We cluster mixtures of normal-PH and normal-HCM cases in two sets of experiments. We randomly pick 33 (20 normals and 13 pathological) cases, ignore the labels and perform clustering. We then sample random point sets from the trained generative model and compute specificity. To quantify generalization on the test point sets, we use Eqn. (19) to compute model projected point sets for the test set. The number of clusters, i.e. J, is varied from 1 to maximum 20. At each number, we compare both measures to the PCA model, taking 13-15 number of modes to cover \(95\,\%\) of the full trace of the covariance matrix.

Figure 4 shows the quantitative results obtained as described above. It can be seen that the generalization distances, i.e., d (blue) and \(\hat{d}\) (red), are minimum at \(J=6\). Compared to PCA, both generalization and specificity improve (indicated in Table 1). Also, note that as the number of clusters increases and the variations within each cluster are eliminated, specificity error improves. To understand this behavior, consider an extreme case, where every training point set becomes the cluster of it own. In that case, all the intra-cluster variations are eliminated and the trained model becomes strictly specific to the training data. It is noteworthy that the model evidence is maximized at \(J=2\) (see Fig. 4(c)), which is the expected number of clusters at each experiment. The discrepancy between this number of clusters and \(J=6\) where the generalization error is minimum could be due to the approximations that are made in computing the predictive distribution. Nevertheless, as shown in Table 1, at both \(J=2,6\) results are significantly improved over PCA model.

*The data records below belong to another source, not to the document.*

-- pv_equiv track=rewrite | github.com/sea-lab-space/MIND | BE-mh-narrative-dashboard/passive_data_extraction/utils/feature_loader_allday.py | _get_usable_feature_name
-- ===== SOURCE A (Python) =====
-- def _get_usable_feature_name(col):
--     parts = col.split(':')
--     if len(parts) >= 2:
--         feature_part = parts[1]
--         feature_name_split = feature_part.split("_")
--         feature_name_after = ["rapids", "doryab", "barnett", "locmap"]
--         actual_name_split = []
--         flag = False
--         for feature_split in feature_name_split:
--             if flag:
--                 actual_name_split.append(feature_split)
--             if feature_split in feature_name_after:
--                 flag = True
--         actual_name = "_".join(actual_name_split)
--         return actual_name + ":" + parts[-1]
--     else:
--         return col
-- ===== SOURCE B (Python) =====
-- def _get_usable_feature_name(col):
--     parts = col.split(':')
--     if len(parts) < 2:
--         return col
--     tokens = parts[1].split('_')
--     positions = [tokens.index(m) for m in ("rapids", "doryab", "barnett", "locmap") if m in tokens]
--     name = '_'.join(tokens[min(positions) + 1:]) if positions else ''
--     return name + ':' + parts[-1]
-- ===== Notes on version B (the rewrite author's own statement) =====
-- stated objective: alternative
-- what changed: Instead of one flagged scan over the tokens, B does a staged pass per marker word (tokens.index for each of the four markers that occur) and takes the minimum of those indices, then joins the token slice after it.
import Mathlib
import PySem

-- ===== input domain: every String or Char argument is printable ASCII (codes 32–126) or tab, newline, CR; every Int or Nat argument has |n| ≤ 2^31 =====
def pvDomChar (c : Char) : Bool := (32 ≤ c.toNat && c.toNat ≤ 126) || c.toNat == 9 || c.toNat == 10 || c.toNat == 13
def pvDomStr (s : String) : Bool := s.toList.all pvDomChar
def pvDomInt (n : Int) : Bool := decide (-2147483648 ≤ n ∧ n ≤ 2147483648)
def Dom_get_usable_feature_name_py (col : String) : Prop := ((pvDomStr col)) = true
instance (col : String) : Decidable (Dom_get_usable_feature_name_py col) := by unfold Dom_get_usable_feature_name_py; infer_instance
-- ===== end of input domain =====

-- B replaces A's flag-and-accumulate scan with per-marker tokens.index passes and a min over those indices, then a slice-and-join (alternative decomposition, same cost).


-- ===== PORT A =====
-- A's marker list `feature_name_after`
def pvMarkersA : List String := ["rapids", "doryab", "barnett", "locmap"]

-- the body of A's for-loop (one step of the flag-and-accumulate scan)
def pvStepA (st : List String × Bool) (feature_split : String) : List String × Bool :=
  let acc := if st.2 then st.1 ++ [feature_split] else st.1
  let flag := if pvMarkersA.contains feature_split then true else st.2
  (acc, flag)

def get_usable_feature_name_py (col : String) : String :=
  let parts := (PySem.Str.split? col ":").getD []
  if parts.length ≥ 2 then
    let feature_part := (PySem.List.pyGet? parts 1).getD ""
    let feature_name_split := (PySem.Str.split? feature_part "_").getD []
    let st := feature_name_split.foldl pvStepA ([], false)
    let actual_name := PySem.Str.join "_" st.1
    actual_name ++ ":" ++ (PySem.List.pyGet? parts (-1)).getD ""
  else col

-- ===== PORT B =====
-- B's marker tuple
def pvMarkersB : List String := ["rapids", "doryab", "barnett", "locmap"]

def get_usable_feature_name_py_alt (col : String) : String :=
  let parts := (PySem.Str.split? col ":").getD []
  if parts.length < 2 then col
  else
    let tokens := (PySem.Str.split? ((PySem.List.pyGet? parts 1).getD "") "_").getD []
    -- [tokens.index(m) for m in markers if m in tokens]  (index? is none exactly when m ∉ tokens)
    let positions := pvMarkersB.filterMap (fun m => PySem.List.index? tokens m)
    let name :=
      match PySem.List.min? positions (fun x => x) with
      | some i => PySem.Str.join "_" (PySem.List.slice tokens (some ((i : Int) + 1)) none)
      | none => ""
    name ++ ":" ++ (PySem.List.pyGet? parts (-1)).getD ""

-- ===== PRECONDITION & SPEC =====
def Spec_get_usable_feature_name_py (col : String) (out : String) : Prop := out = get_usable_feature_name_py_alt col
instance (col : String) (out : String) : Decidable (Spec_get_usable_feature_name_py col out) := by unfold Spec_get_usable_feature_name_py; infer_instance

-- ===== CLAIM =====
def Claim_equal_get_usable_feature_name_py : Prop := ∀ (col : String), Dom_get_usable_feature_name_py col → Spec_get_usable_feature_name_py col (get_usable_feature_name_py col)

-- ===== LEMMAS AND PROOFS =====

-- A's flag-and-accumulate loop collects exactly the tokens after the first marker
theorem pv_loop_eq_drop (ts : List String) : ∀ (acc : List String) (flag : Bool),
    (ts.foldl pvStepA (acc, flag)).1
    = acc ++ (if flag then ts else
        match ts.findIdx? (fun t => pvMarkersA.contains t) with
        | some i => ts.drop (i + 1)
        | none => []) := by
  induction ts with
  | nil => intro acc flag; cases flag <;> simp
  | cons t ts ih =>
    intro acc flag
    cases flag with
    | true =>
      have hstep : pvStepA (acc, true) t = (acc ++ [t], true) := by simp [pvStepA]
      rw [List.foldl_cons, hstep, ih]; simp
    | false =>
      by_cases hm : t ∈ pvMarkersA
      · have hstep : pvStepA (acc, false) t = (acc, true) := by simp [pvStepA, hm]
        rw [List.foldl_cons, hstep, ih]
        simp [List.findIdx?_cons, hm]
      · have hstep : pvStepA (acc, false) t = (acc, false) := by simp [pvStepA, hm]
        rw [List.foldl_cons, hstep, ih]
        simp only [Bool.false_eq_true, if_false, List.findIdx?_cons]
        simp [hm]
        cases ts.findIdx? (fun t => decide (t ∈ pvMarkersA)) <;> simp

-- B's min over per-marker first-occurrence indices IS the index of the first marker token
theorem pv_min_eq_findIdx (ts : List String) :
    PySem.List.min? (pvMarkersB.filterMap (fun m => PySem.List.index? ts m)) (fun x => x)
    = ts.findIdx? (fun t => pvMarkersB.contains t) := by
  cases hf : ts.findIdx? (fun t => pvMarkersB.contains t) with
  | none =>
    rw [List.findIdx?_eq_none_iff] at hf
    rw [PySem.List.min?_eq_none_iff, List.filterMap_eq_nil_iff]
    intro m hm
    rw [Option.eq_none_iff_forall_ne_some]
    intro k hk
    have ⟨hlt, hget, _⟩ := PySem.List.getElem_of_index?_eq_some hk
    have := hf ts[k] (by exact List.getElem_mem hlt)
    simp [hget] at this
    exact this (by simpa [pvMarkersB] using hm)
  | some i =>
    rw [List.findIdx?_eq_some_iff_getElem] at hf
    obtain ⟨hi, hp, hmin⟩ := hf
    -- ts[i] is a marker, so index? ts ts[i] = some i is in the filterMap list
    have hidx : PySem.List.index? ts ts[i] = some i := by
      rw [PySem.List.index?_eq_some_iff]
      refine ⟨ts.take i, ts.drop (i+1), ?_, by simp [hi.le], ?_⟩
      · conv_lhs => rw [← List.take_append_drop i ts, List.drop_eq_getElem_cons hi]
      · intro hmem
        obtain ⟨j, hj, hje⟩ := List.mem_take_iff_getElem.mp hmem
        exact hmin j (by omega) (hje.symm ▸ hp)
    have hiL : i ∈ pvMarkersB.filterMap (fun m => PySem.List.index? ts m) := by
      rw [List.mem_filterMap]
      exact ⟨ts[i], by simpa using hp, hidx⟩
    have hne : pvMarkersB.filterMap (fun m => PySem.List.index? ts m) ≠ [] := by
      intro h; rw [h] at hiL; exact List.not_mem_nil hiL
    cases hmn : PySem.List.min? (pvMarkersB.filterMap (fun m => PySem.List.index? ts m)) (fun x => x) with
    | none => exact absurd ((PySem.List.min?_eq_none_iff _ _).mp hmn) hne
    | some k =>
      have hkL := PySem.List.min?_mem hmn
      have hkle := PySem.List.min?_isMin hmn i hiL
      rw [List.mem_filterMap] at hkL
      obtain ⟨m, hm, hmk⟩ := hkL
      have ⟨hklt, hgk, _⟩ := PySem.List.getElem_of_index?_eq_some hmk
      have hpk : (pvMarkersB.contains ts[k]) = true := by
        rw [hgk]; simpa using hm
      have : ¬ k < i := fun hlt => hmin k hlt hpk
      simp only [Option.some.injEq]
      omega

-- ===== VERDICT =====
theorem get_usable_feature_name_py_spec : Claim_equal_get_usable_feature_name_py := by
  intro col _
  unfold Spec_get_usable_feature_name_py get_usable_feature_name_py get_usable_feature_name_py_alt
  by_cases h : ((PySem.Str.split? col ":").getD []).length ≥ 2
  · rw [if_pos h, if_neg (by omega)]
    dsimp only
    rw [pv_loop_eq_drop, pv_min_eq_findIdx]
    rw [show pvMarkersB = pvMarkersA from rfl]
    simp only [Bool.false_eq_true, if_false, List.nil_append]
    cases hf : (((PySem.Str.split? ((PySem.List.pyGet? ((PySem.Str.split? col ":").getD []) 1).getD "") "_").getD []).findIdx? (fun t => pvMarkersA.contains t)) with
    | none => simp [PySem.Str.join]
    | some i =>
      dsimp only
      have : PySem.List.slice (((PySem.Str.split? ((PySem.List.pyGet? ((PySem.Str.split? col ":").getD []) 1).getD "") "_").getD [])) (some ((i : Int) + 1)) none
          = (((PySem.Str.split? ((PySem.List.pyGet? ((PySem.Str.split? col ":").getD []) 1).getD "") "_").getD [])).drop (i + 1) := by
        have := PySem.List.slice_from_natCast (xs := ((PySem.Str.split? ((PySem.List.pyGet? ((PySem.Str.split? col ":").getD []) 1).getD "") "_").getD [])) (a := i + 1)
        push_cast at this ⊢
        exact this
      rw [this]
  · rw [if_neg h, if_pos (by omega)]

Next, we evaluate the clustering efficiency by comparing the estimated labels of the point sets to ground truths. For these experiments, by setting \(L=2\), \(J=2\), we independently apply the method to cluster all the available normal-PH and normal-HCM cases. We observe that at both experiments only 2 out of 53 cases are clustered incorrectly as normals cases. The first mode of variation both in 3D and in longitudinal cross sections are visualized in Fig. 5. It can be seen that, in the normal heart (see (a) and (d)), LV is significantly larger than RV, and when compared to PH and HCM, it is more spherical. On the other hand, in the PH heart ((b) and (e)), the RV is evidently dilated and the LV loses it roundness. Finally, significant thickening of the septum and shrinkage of LV are noticeable in the HCM heart ((c) and (f)). These morphological variations in the normal heart have been reported for both pathologies [9, 14].

4 Conclusion

We proposed a unified framework for joint clustering and component analysis of point sets. We modeled the pdf of point sets as a mixture of principal component analyzers, where the labels of the point sets and variations of clusters are derived through a Variational Bayesian framework. The method is flexible to handle point sets with no point-to-point correspondences. We showed that the method can identify the number of clusters automatically, and outperform traditional PCA based SSMs in generalization and specificity. Application of the proposed framework to heart data sets shows successful clustering of normal and pathological cases, as well as extraction of their intra-cluster variations.